Brookes says the liquidity driven rally of the past year, which came off the back of record amounts of government stimulus – particularly in the UK, the US, China and Europe – will tail off as spending is reduced. He says that, while the intervention prevented a 1930s-style deflation and unemployment, in the UK at least it did not pull the country out of recession to the degree expected.
"QE is now finishing, and the cash-for-clunkers type schemes are coming to an end. Taxes are rising and everyone is talking about cost cuts around the world and in the UK," Brookes says.
"It doesn't look like there will be a big demand backdrop, but there is still heavy supply from 2006-2007. This is a year when we won't see disaster, but there will be some fairly challenging markets. You may see 10 or 20 per cent drawdowns. There will be some bounce backs as well, but investors need a diversified portfolio," he adds.
Brookes, who manages Cazenove's Multi Manager Global ex UK, Multi Manager UK Growth, Multi Manager Diversity, Multi Manager Diversity Tactical and Multi Manager Diversity Balanced funds, says he has seen strong demand for these types of multi-asset portfolios.

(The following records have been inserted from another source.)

-- pv_equiv track=rewrite | github.com/kiwidamien/katas | 2022/day07_puzzle.py | replace_lines
-- ===== SOURCE A (Python) =====
-- from typing import List, Tuple
--
-- def visible_line(nums: List[int]) -> List[int]:
--     current_floor = -1
--     visible = []
--     for index, first in enumerate(nums):
--         if first > current_floor:
--             visible.append(index)
--         current_floor = max(first, current_floor)
--     return visible
--
-- def replace_lines(num: List[int]) -> List[int]:
--     num = num[:]
--     start_visible, end_visible = visible_line(num), visible_line(num[::-1])
--     for i in start_visible:
--         num[i] = -1
--     for i in end_visible:
--         num[len(num) - 1 -i] = -1
--     return num
-- ===== SOURCE B (Python) =====
-- def replace_lines(num):
--     # An element is replaced by -1 iff it is strictly taller than everything
--     # before it or strictly taller than everything after it (floor -1).
--     return [
--         -1 if x > max([-1] + num[:i]) or x > max([-1] + num[i + 1:]) else x
--         for i, x in enumerate(num)
--     ]
-- ===== Notes on version B (the rewrite author's own statement) =====
-- stated objective: simpler
-- what changed: Replaces A's two running-floor scans plus two in-place index-marking loops by a single comprehension that decides each element directly from the max of its own prefix and suffix slices (no index lists, no mutation).
import Mathlib
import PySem

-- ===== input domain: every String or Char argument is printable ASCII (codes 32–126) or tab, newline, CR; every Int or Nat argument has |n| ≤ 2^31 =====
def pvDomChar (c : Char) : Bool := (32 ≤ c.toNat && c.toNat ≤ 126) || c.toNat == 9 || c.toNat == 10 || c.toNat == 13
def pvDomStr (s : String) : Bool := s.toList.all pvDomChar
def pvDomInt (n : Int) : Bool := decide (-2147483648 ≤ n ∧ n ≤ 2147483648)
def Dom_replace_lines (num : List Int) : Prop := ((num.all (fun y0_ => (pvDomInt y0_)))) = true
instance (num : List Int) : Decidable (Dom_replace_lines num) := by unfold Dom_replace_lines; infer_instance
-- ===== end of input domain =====

-- B replaces A's two visible-index scans and two in-place marking loops by one comprehension
-- deciding each element from the max of its prefix and suffix slices (objective: simpler; not faster).

-- ===== PORT A =====
-- helper visible_line: the running-floor loop over enumerate(nums)
def visible_line (nums : List Int) : List Int :=
  ((PySem.List.enumerate nums 0).foldl
    (fun (st : Int × List Int) (p : Int × Int) =>
      (max p.2 st.1, if p.2 > st.1 then st.2 ++ [p.1] else st.2))
    (-1, [])).2

def replace_lines (num : List Int) : List Int :=
  let num1 := PySem.List.slice num none none          -- num[:]
  let start_visible := visible_line num1
  let end_visible := visible_line ((PySem.List.slice? num1 none none (-1)).getD [])  -- num[::-1]
  -- num[i] = -1 : every i produced by visible_line is a valid nonneg index, so List.set is exact
  let num2 := start_visible.foldl (fun l i => l.set i.toNat (-1)) num1
  let num3 := end_visible.foldl (fun l i => l.set (((l.length : Int) - 1 - i).toNat) (-1)) num2
  num3

-- ===== PORT B =====
-- one comprehension over enumerate(num); max([-1] + slice) ported with PySem.List.max?
def replace_lines_alt (num : List Int) : List Int :=
  (PySem.List.enumerate num 0).map (fun p =>
    if p.2 > (PySem.List.max? ((-1) :: PySem.List.slice num none (some p.1)) (fun a => a)).getD (-1)
       ∨ p.2 > (PySem.List.max? ((-1) :: PySem.List.slice num (some (p.1 + 1)) none) (fun a => a)).getD (-1)
    then -1 else p.2)

-- ===== PRECONDITION & SPEC =====
def Spec_replace_lines (num : List Int) (out : List Int) : Prop := out = replace_lines_alt num
instance (num : List Int) (out : List Int) : Decidable (Spec_replace_lines num out) := by unfold Spec_replace_lines; infer_instance

-- ===== CLAIM (what is proved, stated in full; the proofs are below) =====
def Claim_equal_replace_lines : Prop := ∀ (num : List Int), Dom_replace_lines num → Spec_replace_lines num (replace_lines num)

-- ===== LEMMAS AND PROOFS =====

-- proof-only prefix-maximum table with sentinel m
def pmaxAux (m : Int) : List Int → List Int
  | [] => []
  | x :: xs => m :: pmaxAux (max x m) xs

-- proof-only recursive form of visible_line: absolute indices, floor m, next index s
def vis (m s : Int) : List Int → List Int
  | [] => []
  | x :: xs => if x > m then s :: vis (max x m) (s + 1) xs else vis (max x m) (s + 1) xs

-- proof-only: mark elements of l at positions where xs beats the running prefix max
def markL (m : Int) : List Int → List Int → List Int
  | [], l => l
  | _ :: _, [] => []
  | x :: xs, a :: l => (if x > m then -1 else a) :: markL (max x m) xs l

theorem foldA (xs : List Int) (s m : Int) (acc : List Int) :
    ((PySem.List.enumerate xs s).foldl
      (fun (st : Int × List Int) (p : Int × Int) =>
        (max p.2 st.1, if p.2 > st.1 then st.2 ++ [p.1] else st.2))
      (m, acc)).2 = acc ++ vis m s xs := by
  induction xs generalizing s m acc with
  | nil => simp [PySem.List.enumerate_nil, vis]
  | cons x xs ih =>
    rw [PySem.List.enumerate_cons]
    simp only [List.foldl_cons]
    by_cases h : x > m
    · simp [h, vis, ih, List.append_assoc]
    · simp [h, vis, ih]

theorem visible_line_eq (nums : List Int) : visible_line nums = vis (-1) 0 nums := by
  unfold visible_line
  simpa using foldA nums 0 (-1) []

theorem markL_length (xs l : List Int) (m : Int) (h : l.length = xs.length) :
    (markL m xs l).length = l.length := by
  induction xs generalizing m l with
  | nil => simp [markL]
  | cons x xs ih =>
    cases l with
    | nil => simp at h
    | cons a l =>
      simp only [markL, List.length_cons]
      rw [ih _ _ (by simpa using h)]

theorem pmaxAux_length (m : Int) (xs : List Int) : (pmaxAux m xs).length = xs.length := by
  induction xs generalizing m with
  | nil => rfl
  | cons x xs ih => simp [pmaxAux, ih]

theorem vis_bounds (xs : List Int) (m s i : Int) (h : i ∈ vis m s xs) :
    s ≤ i ∧ i < s + (xs.length : Int) := by
  induction xs generalizing m s with
  | nil => simp [vis] at h
  | cons x xs ih =>
    simp only [vis] at h
    simp only [List.length_cons, Nat.cast_add, Nat.cast_one]
    by_cases hx : x > m
    · simp only [hx, if_true, List.mem_cons] at h
      rcases h with h | h
      · subst h; omega
      · have := ih (max x m) (s + 1) h; omega
    · simp only [hx, if_false] at h
      have := ih (max x m) (s + 1) h; omega

theorem setFold (xs : List Int) (m : Int) (pre rest : List Int)
    (h : rest.length = xs.length) :
    (vis m (pre.length : Int) xs).foldl (fun l i => l.set i.toNat (-1)) (pre ++ rest)
      = pre ++ markL m xs rest := by
  induction xs generalizing m pre rest with
  | nil =>
    cases rest with
    | nil => simp [vis, markL]
    | cons a l => simp at h
  | cons x xs ih =>
    cases rest with
    | nil => simp at h
    | cons a l =>
      have hl : l.length = xs.length := by simpa using h
      by_cases hx : x > m
      · simp only [vis, hx, if_true, List.foldl_cons]
        have hset : (pre ++ a :: l).set ((pre.length : Int)).toNat (-1)
            = (pre ++ [(-1 : Int)]) ++ l := by
          simp
        rw [hset]
        have := ih (max x m) (pre ++ [(-1 : Int)]) l hl
        simp only [List.length_append, List.length_cons, List.length_nil] at this
        push_cast at this
        rw [this]
        simp [markL, hx, List.append_assoc]
      · simp only [vis, hx, if_false]
        have heq : (pre ++ a :: l) = (pre ++ [a]) ++ l := by simp [List.append_assoc]
        rw [heq]
        have := ih (max x m) (pre ++ [a]) l hl
        simp only [List.length_append, List.length_cons, List.length_nil] at this
        push_cast at this
        rw [this]
        simp [markL, hx, List.append_assoc]

theorem set_rev (l : List Int) (i : Int) (h0 : 0 ≤ i) (h1 : i < (l.length : Int)) :
    l.set (((l.length : Int) - 1 - i).toNat) (-1)
      = (l.reverse.set i.toNat (-1)).reverse := by
  apply List.ext_getElem
  · simp
  · intro j hj hj'
    have hjl : j < l.length := by simpa using hj
    have hi : i.toNat < l.length := by omega
    rw [List.getElem_reverse]
    simp only [List.getElem_set, List.length_set, List.length_reverse]
    have hc : (((l.length : Int) - 1 - i).toNat = j) ↔ (i.toNat = l.length - 1 - j) := by
      omega
    by_cases hcase : ((l.length : Int) - 1 - i).toNat = j
    · simp [hcase, hc.mp hcase]
    · have : ¬ (i.toNat = l.length - 1 - j) := fun hh => hcase (hc.mpr hh)
      simp only [hcase, if_false, this, if_false]
      rw [List.getElem_reverse]
      congr 1
      omega

theorem revFold (marks : List Int) (l : List Int)
    (hb : ∀ i ∈ marks, 0 ≤ i ∧ i < (l.length : Int)) :
    marks.foldl (fun l i => l.set (((l.length : Int) - 1 - i).toNat) (-1)) l
      = (marks.foldl (fun l i => l.set i.toNat (-1)) l.reverse).reverse := by
  induction marks generalizing l with
  | nil => simp
  | cons i marks ih =>
    simp only [List.foldl_cons]
    have hbi := hb i (List.mem_cons_self ..)
    have hstep : l.set (((l.length : Int) - 1 - i).toNat) (-1)
        = (l.reverse.set i.toNat (-1)).reverse := set_rev l i hbi.1 hbi.2
    rw [hstep, ih]
    · rw [List.reverse_reverse]
    · intro j hj
      have := hb j (List.mem_cons_of_mem _ hj)
      simpa using this

theorem markL_eq_zipWith (xs : List Int) (m : Int) (l : List Int)
    (h : l.length = xs.length) :
    markL m xs l
      = List.zipWith (fun (p : Int × Int) a => if p.1 > p.2 then -1 else a)
          (xs.zip (pmaxAux m xs)) l := by
  induction xs generalizing m l with
  | nil =>
    cases l with
    | nil => simp [markL, pmaxAux]
    | cons a l => simp at h
  | cons x xs ih =>
    cases l with
    | nil => simp at h
    | cons a l =>
      have h' : l.length = xs.length := by simpa using h
      simp [markL, pmaxAux, ih _ _ h']

theorem zipWith_rev {α β γ : Type} (f : α → β → γ) (l1 : List α) (l2 : List β)
    (h : l1.length = l2.length) :
    (List.zipWith f l1 l2).reverse = List.zipWith f l1.reverse l2.reverse := by
  induction l1 generalizing l2 with
  | nil => simp
  | cons x l1 ih =>
    cases l2 with
    | nil => simp at h
    | cons y l2 =>
      have h' : l1.length = l2.length := by simpa using h
      simp only [List.zipWith_cons_cons, List.reverse_cons, ih l2 h']
      rw [List.zipWith_append (by simp [h'])]
      simp

theorem zip_rev {α β : Type} (l1 : List α) (l2 : List β) (h : l1.length = l2.length) :
    (l1.zip l2).reverse = l1.reverse.zip l2.reverse := by
  simpa [List.zip] using zipWith_rev Prod.mk l1 l2 h

theorem final_zip (num P S : List Int) (hP : P.length = num.length)
    (hS : S.length = num.length) :
    List.zipWith (fun (p : Int × Int) a => if p.1 > p.2 then -1 else a) (num.zip S)
        (List.zipWith (fun (p : Int × Int) a => if p.1 > p.2 then -1 else a) (num.zip P) num)
      = (num.zip (P.zip S)).map (fun p => if p.1 > p.2.1 ∨ p.1 > p.2.2 then -1 else p.1) := by
  induction num generalizing P S with
  | nil => simp
  | cons x num ih =>
    cases P with
    | nil => simp at hP
    | cons p P =>
      cases S with
      | nil => simp at hS
      | cons s S =>
        have hP' : P.length = num.length := by simpa using hP
        have hS' : S.length = num.length := by simpa using hS
        simp only [List.zip_cons_cons, List.zipWith_cons_cons, List.map_cons, ih P S hP' hS']
        congr 1
        by_cases h1 : x > s <;> by_cases h2 : x > p <;> simp [h1, h2]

"The proper way to get a diversified portfolio is the multi-asset approach," the manager says.
He adds: "All the way through an economic cycle you are going to have some bonds, some equities, and some cash. And we can be very tactical about what we give our clients."
Brookes says multi-managers are essentially aiming for the same goal as IFAs and individual investors; getting the best risk return profile for their assets given their attitude towards risk. He says investors like multi-mangers because they offer fund selection as well as asset allocation.
Performance of 5-yrs

Source: Financial Express Analytics
"Some advisers and individual investors are uncomfortable in trying to work out whether they should be overweight UK, or overweight US, or whether to have lots of fixed income, for example. Multi-manager has proven itself to be good at asset allocation," he says.
Speaking on the recent changes brought about by the RDR, the manager says the strategy stands to benefit, as IFAs' responsibilities towards their clients will change.
Historically, IFAs have been comfortable in advising across a full range of issues, such as tax, suitable levels of portfolio risk as well as portfolio construction, Brookes notes. But, RDR is trying to separate those responsibilities, and investment professionals are therefore engaging with IFAs to create bespoke portfolios.
"In that sense, we are getting much better professional linkage between those who are good at giving financial advice, and those who are good at managing money. That's why the RDR is good," he states.